On several occasions Ridge held news conferences with little or nothing to report about terrorist threat levels. “It seemed like in the past year or so they were doing things to confirm their existence and importance in the culture of Washington,” says a former DHS official. “It is probably a necessary department, but until they get a lot of what they are supposed to be doing right, they shouldn’t be out there tooting their horn. Whoever goes there needs to settle things down.”

That kind of spotlight-stealing attitude was on full display on Tuesday, when Ridge held a press conference to announce his resignation. The press conference was held despite White House requests that no such event take place, particularly since it was scheduled at about the same time the President was holding a press conference in Canada.

Other names mentioned include Bernard Kerik, interim Minister of the Interior for Iraq and former New York City police commissioner, who did yeoman’s work for the Bush campaign during the election cycle. Kerik, like Allbaugh, would present a get-tough attitude for DHS. But Kerik may have his eye on jobs closer to home. Rumor has it that he is eyeing the New Jersey gubernatorial race as an option, although others who know him have said in the past several days he seemed confident that the DHS job was his to lose when Ridge made the leap into the private sector.

WON’T YOU COME HOME, KAY BAILEY…
Look for word to begin leaking out about Sen. Kay Bailey Hutchison‘s political plans in the coming days. Hutchison has almost $7 million in a federal campaign account that can be used to finance a campaign for statewide office in Texas.
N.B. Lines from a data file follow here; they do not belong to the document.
-- pv_equiv track=rewrite | github.com/YoonJunHyeok/PS | 백준/Gold/21608. 상어 초등학교/상어 초등학교.py | get_satisfaction
-- ===== SOURCE A (Python) =====
-- from itertools import product
--
-- dx = [1, 0, -1, 0]
--
-- dy = [0, 1, 0, -1]
--
-- def OOM(N, x, y):
--     if x < 0 or x >= N or y < 0 or y >= N:
--         return True
--     return False
--
-- def get_satisfaction(N, board, like):
--     score = [0, 1, 10, 100, 1000]
--     satisfaction = 0
--
--     for curx, cury in product(range(N), repeat=2):
--         cur_idx = board[curx][cury]
--         cnt = 0
--
--         for dir in range(4):
--             nx = curx + dx[dir]
--             ny = cury + dy[dir]
--
--             if OOM(N, nx, ny):
--                 continue
--
--             nxt_idx = board[nx][ny]
--
--             if nxt_idx in like[cur_idx]:
--                 cnt += 1
--
--         satisfaction += score[cnt]
--
--     return satisfaction
-- ===== SOURCE B (Python) =====
-- def get_satisfaction(N, board, like):
--     score = [0, 1, 10, 100, 1000]
--     bumps = []
--
--     def edge(ax, ay, bx, by):
--         # one adjacency, both directions (the like relation is directional)
--         if board[bx][by] in like[board[ax][ay]]:
--             bumps.append((ax, ay))
--         if board[ax][ay] in like[board[bx][by]]:
--             bumps.append((bx, by))
--
--     for x in range(N):
--         for y in range(N):
--             if y + 1 < N:
--                 edge(x, y, x, y + 1)
--             if x + 1 < N:
--                 edge(x, y, x + 1, y)
--
--     counts = {}
--     for pos in bumps:
--         counts[pos] = counts.get(pos, 0) + 1
--
--     total = 0
--     for x in range(N):
--         for y in range(N):
--             total += score[counts.get((x, y), 0)]
--     return total
-- ===== Notes on version B (the rewrite author's own statement) =====
-- stated objective: alternative
-- what changed: Instead of re-checking all four neighbors of every cell, B sweeps each grid adjacency (right/down edge) exactly once, recording directional-like hits for both endpoints in a tally dict, then sums score over the tallied counts.
import Mathlib
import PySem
There is a growing speculation that Hutchison wants out of the Senate and into the governor’s mansion in Austin.

Current Republican Gov. Rick Perry, who in early 2004 spent extensive time in Washington attempting to raise his political visibility and national fundraising appeal, is expected to run for re-election. Hutchison, though, is popular in the state, and in some quarters more popular than Perry.

Hutchison’s political ambitions already have some on Capitol Hill talking about her as a possible vice presidential contender on a Republican ticket in 2008.

DEM DILEMMA
The Florida state Democratic delegation met in Tallahassee on Monday to try to figure out how best to get back into the political game in the 2006 election cycle, this, after seeing their party fall further behind in both the Florida house and senate in the 2004 elections.

According to one attendee, a small minority in the meeting of about 70 state Democratic officials insisted that the winning strategy was to speak openly about their Democratic values: pro-abortion and pro-labor, for example.

But that idea was quickly shot down by a decision to hire political consultants in the coming weeks to develop and test political and issues positions that play well with Florida independents.

The consultants will be hired at a cost of more than $2 million. “It’s probably money well spent,” says a Republican Florida House member. “Now Democrats can finally find out what they believe in.”